Do yourself a favor and save some money, too. Don’t believe these statements. Only time, a conscious effort, and a personal debt repayment plan will improve your credit report.
This brochure explains how you can improve your creditworthiness and gives legitimate resources for low or no-cost help.

The Scam

Everyday, companies nationwide appeal to consumers with poor credit histories. They promise, for a fee, to clean up your credit report so you can get a car loan, a home mortgage, insurance, or even a job. The truth is, they can’t deliver. After you pay them hundreds or thousands of dollars in fees, these companies do nothing to improve your credit report; most simply vanish with your money.

The Warning Signs

If you decide to respond to a credit repair offer, look for these tell-tale signs of a scam:

  • companies that want you to pay for credit repair services before they provide any services.
  • companies that do not tell you your legal rights and what you can do for yourself for free.
  • companies that recommend that you not contact a credit reporting company directly.
  • companies that suggest that you try to invent a “new” credit identity — and then, a new credit report — by applying for an Employer Identification Number to use instead of your Social Security number.
  • companies that advise you to dispute all information in your credit report or take any action that seems illegal, like creating a new credit identity. If you follow illegal advice and commit fraud, you may be subject to prosecution.

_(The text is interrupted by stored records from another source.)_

-- pv_equiv track=rewrite | github.com/anastasia-dg/AyED1-2024-TPs | TP04/ejercicio7.py | eliminar_subcadena_sin_rebanadas
-- ===== SOURCE A (Python) =====
-- def eliminar_subcadena_sin_rebanadas(cadena, inicio, longitud):
--
--
--
--     if 0 <= inicio < len(cadena) and 0 <= longitud <= len(cadena) - inicio:
--         nueva_cadena = ""
--         for i in range(len(cadena)):
--             if i < inicio or i >= inicio + longitud:
--                 nueva_cadena += cadena[i]
--         return nueva_cadena
--     else:
--         return "Error: Índices fuera de rango."
-- ===== SOURCE B (Python) =====
-- def eliminar_subcadena_sin_rebanadas(cadena, inicio, longitud):
--     if 0 <= inicio < len(cadena) and 0 <= longitud <= len(cadena) - inicio:
--         return cadena[:inicio] + cadena[inicio + longitud:]
--     else:
--         return "Error: Índices fuera de rango."
-- ===== Notes on version B (the rewrite author's own statement) =====
-- stated objective: simpler
-- what changed: Replaces the per-index loop with a per-character keep/skip conditional by a direct concatenation of the prefix slice cadena[:inicio] and the suffix slice cadena[inicio+longitud:], keeping the identical bounds guard and error string.
import Mathlib
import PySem

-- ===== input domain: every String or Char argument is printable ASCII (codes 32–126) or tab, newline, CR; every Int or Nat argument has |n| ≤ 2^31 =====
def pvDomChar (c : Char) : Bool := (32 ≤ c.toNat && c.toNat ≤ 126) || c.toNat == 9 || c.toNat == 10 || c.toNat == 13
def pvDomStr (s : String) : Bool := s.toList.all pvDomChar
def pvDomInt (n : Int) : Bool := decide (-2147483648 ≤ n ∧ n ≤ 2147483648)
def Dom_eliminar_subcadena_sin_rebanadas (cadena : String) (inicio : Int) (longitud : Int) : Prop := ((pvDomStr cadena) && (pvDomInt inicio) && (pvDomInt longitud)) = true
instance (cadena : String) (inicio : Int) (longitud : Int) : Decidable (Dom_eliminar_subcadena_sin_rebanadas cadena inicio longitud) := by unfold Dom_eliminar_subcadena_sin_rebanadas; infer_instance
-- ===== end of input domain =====

-- B replaces A's per-index loop by the concatenation of the prefix and suffix slices (same guard, same error string): simpler and with fewer passes.

-- ===== PORT A =====
-- literal port of A: guard, then an index loop 'for i in range(len(cadena))' appending cadena[i] when i is outside [inicio, inicio+longitud)
def eliminar_subcadena_sin_rebanadas (cadena : String) (inicio : Int) (longitud : Int) : String :=
  if 0 ≤ inicio ∧ inicio < PySem.Str.len cadena ∧ 0 ≤ longitud ∧ longitud ≤ PySem.Str.len cadena - inicio then
    String.ofList ((PySem.List.pyRange 0 (PySem.Str.len cadena) 1).foldl
      (fun acc i => if i < inicio ∨ inicio + longitud ≤ i then acc ++ [PySem.List.pyGetD cadena.toList i ' '] else acc) [])
  else "Error: Índices fuera de rango."

-- ===== PORT B =====
-- literal port of B: same guard, then cadena[:inicio] + cadena[inicio+longitud:]
def eliminar_subcadena_sin_rebanadas_alt (cadena : String) (inicio : Int) (longitud : Int) : String :=
  if 0 ≤ inicio ∧ inicio < PySem.Str.len cadena ∧ 0 ≤ longitud ∧ longitud ≤ PySem.Str.len cadena - inicio then
    String.ofList (PySem.List.slice cadena.toList none (some inicio) ++
                   PySem.List.slice cadena.toList (some (inicio + longitud)) none)
  else "Error: Índices fuera de rango."

-- ===== PRECONDITION & SPEC =====
def Spec_eliminar_subcadena_sin_rebanadas (cadena : String) (inicio : Int) (longitud : Int) (out : String) : Prop := out = eliminar_subcadena_sin_rebanadas_alt cadena inicio longitud
instance (cadena : String) (inicio : Int) (longitud : Int) (out : String) : Decidable (Spec_eliminar_subcadena_sin_rebanadas cadena inicio longitud out) := by unfold Spec_eliminar_subcadena_sin_rebanadas; infer_instance

-- ===== CLAIM (what is proved, stated in full; the proofs are below) =====
def Claim_equal_eliminar_subcadena_sin_rebanadas : Prop := ∀ (cadena : String) (inicio : Int) (longitud : Int), Dom_eliminar_subcadena_sin_rebanadas cadena inicio longitud → Spec_eliminar_subcadena_sin_rebanadas cadena inicio longitud (eliminar_subcadena_sin_rebanadas cadena inicio longitud)

-- ===== LEMMAS AND PROOFS =====

-- the loop 'if p i: out += [f i]' is append-of-filter
lemma foldl_append_ite_map {α β : Type} (p : α → Prop) [DecidablePred p] (f : α → β)
    (l : List α) (acc : List β) :
    l.foldl (fun acc x => if p x then acc ++ [f x] else acc) acc
      = acc ++ (l.filter (fun x => decide (p x))).map f := by
  induction l generalizing acc with
  | nil => simp
  | cons x xs ih =>
    simp only [List.foldl_cons, List.filter_cons]
    by_cases h : p x <;> simp [h, ih]

-- an initial segment of indices read back through pyGetD is take
lemma map_pyGetD_range_take (cs : List Char) (d : Char) (m : Nat) (h : m ≤ cs.length) :
    (List.range m).map (fun k : Nat => PySem.List.pyGetD cs (k : Int) d) = cs.take m := by
  induction m with
  | zero => simp
  | succ m ih =>
    rw [List.range_succ, List.map_append, ih (by omega)]
    have hm : m < cs.length := by omega
    rw [List.map_singleton, PySem.List.pyGetD_natCast, List.take_add_one,
        List.getElem?_eq_getElem hm]
    simp [List.getD_eq_getElem?_getD, List.getElem?_eq_getElem hm]

theorem eliminar_subcadena_sin_rebanadas_spec : Claim_equal_eliminar_subcadena_sin_rebanadas := by
  intro cadena inicio longitud _
  unfold Spec_eliminar_subcadena_sin_rebanadas
  unfold eliminar_subcadena_sin_rebanadas eliminar_subcadena_sin_rebanadas_alt
  by_cases hg : 0 ≤ inicio ∧ inicio < PySem.Str.len cadena ∧ 0 ≤ longitud ∧ longitud ≤ PySem.Str.len cadena - inicio
  · rw [if_pos hg, if_pos hg]
    obtain ⟨h0, h1, h2, h3⟩ := hg
    set cs := cadena.toList with hcs
    have hlen : PySem.Str.len cadena = (cs.length : Int) := by
      simp [PySem.Str.len_eq, hcs]
    rw [hlen] at h1 h3 ⊢
    congr 1
    -- split the range at inicio and at inicio + longitud
    rw [foldl_append_ite_map]
    rw [PySem.List.pyRange_one_append 0 inicio (cs.length : Int) h0 (by omega),
        PySem.List.pyRange_one_append inicio (inicio + longitud) (cs.length : Int) (by omega) (by omega)]
    rw [List.filter_append, List.filter_append]
    have hfilt1 : (PySem.List.pyRange 0 inicio 1).filter
        (fun x => decide (x < inicio ∨ inicio + longitud ≤ x)) = PySem.List.pyRange 0 inicio 1 := by
      refine List.filter_eq_self.mpr ?_
      intro x hx
      have := (PySem.List.mem_pyRange_one).mp hx
      simp; omega
    have hfilt2 : (PySem.List.pyRange inicio (inicio + longitud) 1).filter
        (fun x => decide (x < inicio ∨ inicio + longitud ≤ x)) = [] := by
      refine List.filter_eq_nil_iff.mpr ?_
      intro x hx
      have := (PySem.List.mem_pyRange_one).mp hx
      simp; omega
    have hfilt3 : (PySem.List.pyRange (inicio + longitud) (cs.length : Int) 1).filter
        (fun x => decide (x < inicio ∨ inicio + longitud ≤ x)) = PySem.List.pyRange (inicio + longitud) (cs.length : Int) 1 := by
      refine List.filter_eq_self.mpr ?_
      intro x hx
      have := (PySem.List.mem_pyRange_one).mp hx
      simp; omega
    rw [hfilt1, hfilt2, hfilt3]
    simp only [List.map_append, List.nil_append]
    -- suffix: map of pyGetD over pyRange a (length) is drop
    have hsuffix : (PySem.List.pyRange (inicio + longitud) (cs.length : Int) 1).map
        (fun j => PySem.List.pyGetD cs j ' ') = cs.drop (inicio + longitud).toNat :=
      by apply PySem.List.map_pyGetD_pyRange'; omega
    -- prefix: map of pyGetD over pyRange 0 inicio is take
    have hprefix : (PySem.List.pyRange 0 inicio 1).map
        (fun j => PySem.List.pyGetD cs j ' ') = cs.take inicio.toNat := by
      rw [PySem.List.pyRange_one, List.map_map]
      have : ((fun j => PySem.List.pyGetD cs j ' ') ∘ fun k : Nat => (0 : Int) + (k : Int))
          = fun k : Nat => PySem.List.pyGetD cs (k : Int) ' ' := by
        funext k; simp
      rw [show ((inicio - 0).toNat) = inicio.toNat by omega, this,
          map_pyGetD_range_take cs ' ' inicio.toNat (by omega)]
    rw [hprefix, hsuffix,
        PySem.List.slice_to cs h0,
        PySem.List.slice_from cs (by omega : (0:Int) ≤ inicio + longitud)]
  · rw [if_neg hg, if_neg hg]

You could be charged and prosecuted for mail or wire fraud if you use the mail or telephone to apply for credit and provide false information. It’s a federal crime to lie on a loan or credit application, to misrepresent your Social Security number, and to obtain an Employer Identification Number from the Internal Revenue Service under false pretenses.
Under the Credit Repair Organizations Act, credit repair companies cannot require you to pay until they have completed the services they have promised.

The Truth

No one can legally remove accurate and timely negative information from a credit report. The law allows you to ask for an investigation of information in your file that you dispute as inaccurate or incomplete. There is no charge for this. Everything a credit repair clinic can do for you legally, you can do for yourself at little or no cost. According to the Fair Credit Reporting Act (FCRA):

  • You’re entitled to a free report if a company takes adverse action against you, like denying your application for credit, insurance, or employment, and you ask for your report within 60 days of receiving notice of the action. The notice will give you the name, address, and phone number of the consumer reporting company. You’re also entitled to one free report a year if you’re unemployed and plan to look for a job within 60 days; if you’re on welfare; or if your report is inaccurate because of fraud, including identity theft.
  • Each of the nationwide consumer reporting companies — Equifax, Experian, and TransUnion — is required to provide you with a free copy of your credit report, at your request, once every 12 months.
    The three companies have set up a central website, a toll-free telephone number, and a mailing address through which you can order your free annual report. To order, click on annualcreditreport.com, call 1-877-322-8228, or complete the Annual Credit Report Request Form and mail it to: Annual Credit Report Request Service, P.O. Box 105281, Atlanta, GA 30348-5281. You can print the form from ftc.gov/credit. Do not contact the three nationwide consumer reporting companies individually. They are providing free annual credit reports only through annualcreditreport.com, 1-877-322-8228, and Annual Credit Report Request Service, P.O. Box 105281, Atlanta, GA 30348-5281. You may order your reports from each of the three nationwide consumer reporting companies at the same time, or you can order your report from each of the companies one at a time. For more information, see Your Access to Free Credit Reports at ftc.gov/credit.
    Otherwise, a consumer reporting company may charge you up to $9.50 for another copy of your report within a 12-month period.
  • You can dispute mistakes or outdated items for free. Under the FCRA, both the consumer reporting company and the information provider (that is, the person, company, or organization that provides information about you to a consumer reporting company) are responsible for correcting inaccurate or incomplete information in your report. To take advantage of all your rights under this law, contact the consumer reporting company and the information provider.

STEP ONE
Tell the consumer reporting company, in writing, what information you think is inaccurate. Include copies (NOT originals) of documents that support your position. In addition to providing your complete name and address, your letter should clearly identify each item in your report you dispute, state the facts and explain why you dispute the information, and request that it be removed or corrected. You may want to enclose a copy of your report with the items in question circled. Your letter may look something like the one on page 6. Send your letter by certified mail, “return receipt requested,” so you can document what the consumer reporting company received. Keep copies of your dispute letter and enclosures.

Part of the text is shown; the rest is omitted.